Friday, March 28, 2014

Simulations in Space

Story starts out in a fairly normal low-magic fantasy setting.  A good deal of fantasy races.  There are plagues killing human people, the weather and many other natural phenomena are going a bit crazy, fertility is down, and there is a powerful sorcerer-king that everyone is worried about.

As the story goes on, there are a number of factions, or cults.

One faction ostensibly wants to destroy the world.
Another wants to stop them, and keep the status quo.

This gets more complicated, as the reason for the plagues, wacky weather, and worse is because something's terribly wrong with this world, and the world-destroying faction wants to destroy the world so that a new one can appear, one less terrible for everyone to live on.

The major stopping factor is the sorcerer-king, who allegedly stopped/jammed the cycle of renewal and reincarnation, because he liked this world and what he had achieved in it.

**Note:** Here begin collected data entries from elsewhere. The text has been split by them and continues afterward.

-- pv_equiv track=rewrite | github.com/tonyp7/brainteasers | langue_de_feu/langue_de_feu.py | translate_shorter
-- ===== SOURCE A (Python) =====
-- def translate_shorter(text):
--     vowels = ['a', 'e', 'i', 'o', 'u']
--     l = len(text)
--     output = ''
--
--     for i in range(0, l):
--         if text[i] in vowels and not(i > 0 and (text[i-1] in vowels)):
--             output += 'av' + text[i]
--         else:
--             output += text[i]
--
--     return output
-- ===== SOURCE B (Python) =====
-- def translate_shorter(text):
--     vowels = set('aeiou')
--     parts = []
--     i, n = 0, len(text)
--     while i < n:
--         isv = text[i] in vowels
--         j = i + 1
--         while j < n and (text[j] in vowels) == isv:
--             j += 1
--         parts.append(('av' + text[i:j]) if isv else text[i:j])
--         i = j
--     return ''.join(parts)
-- ===== Notes on version B (the rewrite author's own statement) =====
-- stated objective: alternative
-- what changed: B replaces the per-index lookback test on the previous character with a two-pointer scanner that slices the text into maximal runs of equal vowelness and prepends the marker once per vowel run.
import Mathlib
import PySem

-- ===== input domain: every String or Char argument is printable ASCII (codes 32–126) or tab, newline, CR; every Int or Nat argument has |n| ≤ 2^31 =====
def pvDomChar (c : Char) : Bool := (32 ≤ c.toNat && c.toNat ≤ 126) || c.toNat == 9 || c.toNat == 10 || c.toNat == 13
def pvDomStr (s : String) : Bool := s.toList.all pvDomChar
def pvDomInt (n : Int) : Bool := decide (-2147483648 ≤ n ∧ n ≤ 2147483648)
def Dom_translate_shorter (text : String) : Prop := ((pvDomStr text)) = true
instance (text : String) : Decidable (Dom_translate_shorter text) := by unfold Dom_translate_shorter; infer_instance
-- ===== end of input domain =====

-- B replaces A's per-index lookback test with a two-pointer scan over maximal runs of
-- same vowelness, prepending 'av' once per vowel run (alternative decomposition, same cost).

-- membership test `c in vowels` / `c in set('aeiou')` (same character test in both programs)
def pvVowel (c : Char) : Bool := (['a', 'e', 'i', 'o', 'u'] : List Char).contains c

-- ===== PORT A =====
def translate_shorter (text : String) : String :=
  let cs := text.toList
  let l := cs.length
  let out := (List.range l).foldl (fun (acc : List Char) i =>
    if pvVowel (cs.getD i ' ') && !(decide (i > 0) && pvVowel (cs.getD (i - 1) ' ')) then
      acc ++ ('a' :: 'v' :: [cs.getD i ' '])
    else
      acc ++ [cs.getD i ' ']) ([] : List Char)
  String.ofList out

-- ===== PORT B =====
-- the two nested while loops of Source B: outer = one step per run, inner (j) = takeWhile/dropWhile
def pvRunsB : List Char → List (Bool × List Char)
  | [] => []
  | c :: rest =>
    let isv := pvVowel c
    let run := rest.takeWhile (fun d => pvVowel d == isv)
    let rest' := rest.dropWhile (fun d => pvVowel d == isv)
    (isv, c :: run) :: pvRunsB rest'
termination_by l => l.length
decreasing_by
  exact Nat.lt_succ_of_le (List.length_dropWhile_le _ _)

def translate_shorter_alt (text : String) : String :=
  let parts := (pvRunsB text.toList).map (fun r => if r.1 then 'a' :: 'v' :: r.2 else r.2)
  String.ofList parts.flatten

-- ===== PRECONDITION & SPEC =====
def Spec_translate_shorter (text : String) (out : String) : Prop := out = translate_shorter_alt text
instance (text : String) (out : String) : Decidable (Spec_translate_shorter text out) := by unfold Spec_translate_shorter; infer_instance

-- ===== CLAIM (what is proved, stated in full; the proofs are below) =====
def Claim_equal_translate_shorter : Prop := ∀ (text : String), Dom_translate_shorter text → Spec_translate_shorter text (translate_shorter text)

-- ===== LEMMAS AND PROOFS =====

-- reference recursion: prev = "previous character exists and is a vowel"
def pvGo : Bool → List Char → List Char
  | _, [] => []
  | prev, c :: cs =>
    (if pvVowel c && !prev then 'a' :: 'v' :: [c] else [c]) ++ pvGo (pvVowel c) cs

-- A's emitted chunk at index i, as a function of the (prev-vowelness, current char) pair
def pvEmit (bc : Bool × Char) : List Char :=
  if pvVowel bc.2 && !bc.1 then 'a' :: 'v' :: [bc.2] else [bc.2]

lemma pvA_pairs (cs : List Char) :
    (List.range cs.length).map
        (fun i => ((decide (i > 0) && pvVowel (cs.getD (i - 1) ' ')), cs.getD i ' '))
      = ((' ' :: cs).zip cs).map (fun pc => (pvVowel pc.1, pc.2)) := by
  apply List.ext_getElem
  · simp
  · intro i h1 h2
    simp only [List.length_map, List.length_range] at h1
    simp only [List.getElem_map, List.getElem_range, List.getElem_zip,
      List.getD_eq_getElem?_getD, List.getElem?_eq_getElem h1]
    cases i with
    | zero => simp [pvVowel]
    | succ k =>
      have hk : k < cs.length := Nat.lt_of_succ_lt h1
      simp [List.getElem?_eq_getElem hk]

lemma pvZip_go (cs : List Char) : ∀ p : Char,
    (((p :: cs).zip cs).map (fun pc => (pvVowel pc.1, pc.2))).flatMap pvEmit
      = pvGo (pvVowel p) cs := by
  induction cs with
  | nil => intro p; rfl
  | cons c t ih =>
    intro p
    simp only [List.zip_cons_cons, List.map_cons, List.flatMap_cons, ih c, pvGo, pvEmit]

lemma pvA_go (cs : List Char) :
    (List.range cs.length).foldl (fun (acc : List Char) i =>
        if pvVowel (cs.getD i ' ') && !(decide (i > 0) && pvVowel (cs.getD (i - 1) ' ')) then
          acc ++ ('a' :: 'v' :: [cs.getD i ' '])
        else
          acc ++ [cs.getD i ' ']) ([] : List Char)
      = pvGo false cs := by
  have hfun : (fun (acc : List Char) i =>
      if pvVowel (cs.getD i ' ') && !(decide (i > 0) && pvVowel (cs.getD (i - 1) ' ')) then
        acc ++ ('a' :: 'v' :: [cs.getD i ' '])
      else
        acc ++ [cs.getD i ' '])
      = (fun (acc : List Char) i => acc ++
          pvEmit ((decide (i > 0) && pvVowel (cs.getD (i - 1) ' ')), cs.getD i ' ')) := by
    funext acc i
    simp only [pvEmit]
    split <;> rfl
  rw [hfun, PySem.List.foldl_append_eq_flatMap, List.nil_append]
  have : (List.range cs.length).flatMap
      (fun i => pvEmit ((decide (i > 0) && pvVowel (cs.getD (i - 1) ' ')), cs.getD i ' '))
      = ((List.range cs.length).map
          (fun i => ((decide (i > 0) && pvVowel (cs.getD (i - 1) ' ')), cs.getD i ' '))).flatMap pvEmit := by
    rw [List.flatMap_map]
  rw [this, pvA_pairs]
  have h := pvZip_go cs ' '
  simpa [pvVowel] using h

lemma pvGo_run (isv : Bool) : ∀ (run rest : List Char),
    (∀ d ∈ run, pvVowel d = isv) → pvGo isv (run ++ rest) = run ++ pvGo isv rest := by
  intro run
  induction run with
  | nil => intro rest _; simp
  | cons d t ih =>
    intro rest h
    have hd : pvVowel d = isv := h d List.mem_cons_self
    have ht := ih rest (fun x hx => h x (List.mem_cons_of_mem _ hx))
    simp only [List.cons_append, pvGo, hd, Bool.and_not_self, Bool.false_eq_true, if_false, ht, List.nil_append]

lemma pvB_go : ∀ n (cs : List Char), cs.length ≤ n → ∀ (prev : Bool),
    (prev = true → ∀ c ∈ cs.head?, pvVowel c = false) →
    ((pvRunsB cs).map (fun r => if r.1 then 'a' :: 'v' :: r.2 else r.2)).flatten
      = pvGo prev cs := by
  intro n
  induction n with
  | zero =>
    intro cs hlen prev _
    rw [List.length_eq_zero_iff.mp (Nat.le_zero.mp hlen)]
    simp [pvRunsB, pvGo]
  | succ m ih =>
    intro cs hlen prev hprev
    cases cs with
    | nil => simp [pvRunsB, pvGo]
    | cons c rest =>
      have hsplit : rest.takeWhile (fun d => pvVowel d == pvVowel c)
          ++ rest.dropWhile (fun d => pvVowel d == pvVowel c) = rest :=
        List.takeWhile_append_dropWhile
      have hhead : (pvVowel c && !prev) = pvVowel c := by
        cases hp : prev
        · simp
        · have := hprev hp c (by simp)
          simp [this]
      have hmem : ∀ d ∈ rest.takeWhile (fun d => pvVowel d == pvVowel c),
          pvVowel d = pvVowel c := fun d hd => by simpa using List.mem_takeWhile_imp hd
      have hrec : ((pvRunsB (rest.dropWhile (fun d => pvVowel d == pvVowel c))).map
            (fun r => if r.1 then 'a' :: 'v' :: r.2 else r.2)).flatten
          = pvGo (pvVowel c) (rest.dropWhile (fun d => pvVowel d == pvVowel c)) := by
        apply ih
        · exact le_trans (List.length_dropWhile_le _ _) (Nat.le_of_succ_le_succ hlen)
        · intro hisv' d hd
          have h := List.head?_dropWhile_not (fun d => pvVowel d == pvVowel c) rest
          cases hh : (rest.dropWhile (fun d => pvVowel d == pvVowel c)).head? with
          | none => simp [hh] at hd
          | some x =>
            rw [hh] at h
            simp only [hh, Option.mem_some_iff] at hd
            subst hd
            simp only [beq_eq_false_iff_ne, ne_eq, hisv'] at h
            exact Bool.not_eq_true _ |>.mp h
      rw [pvRunsB]
      simp only [List.map_cons, List.flatten_cons, hrec]
      conv_rhs => rw [pvGo, ← hsplit]
      rw [pvGo_run _ _ _ hmem, hhead]
      cases pvVowel c <;> simp

-- ===== VERDICT (by name: the statement is the Claim_ definition above) =====
theorem translate_shorter_spec : Claim_equal_translate_shorter := by
  intro text _
  unfold Spec_translate_shorter translate_shorter translate_shorter_alt
  simp only
  rw [pvA_go]
  rw [pvB_go text.toList.length text.toList le_rfl false (by intro h; cases h)]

In a quest to achieve the same power as the sorcerer-king, the protagonists take part in what is, to them, a spiritual journey sort of thing.  They wake up in tunnels of metal, where they have been kept in stasis/dreaming, as per the matrix.  Forging out and around, they come to realise/are told that they are in a giant, run-down starship, and that the fantasy-world is the stasis-dream.

The computer AI is kinda broken, and the ship has been continuing to falter.  Eventually they uncover that the sorcerer-king was one of a group who were pulled from the simulation to make some repairs that the AI could not.  However, the sorcerer-king instead modified the simulation to give himself powers, and when the AI protested, he damaged it badly until it gave up.

The AI has since been fairly reluctant to pull humans out of the simulation, but the method it provided to the sorcerer-king and his companions was left open.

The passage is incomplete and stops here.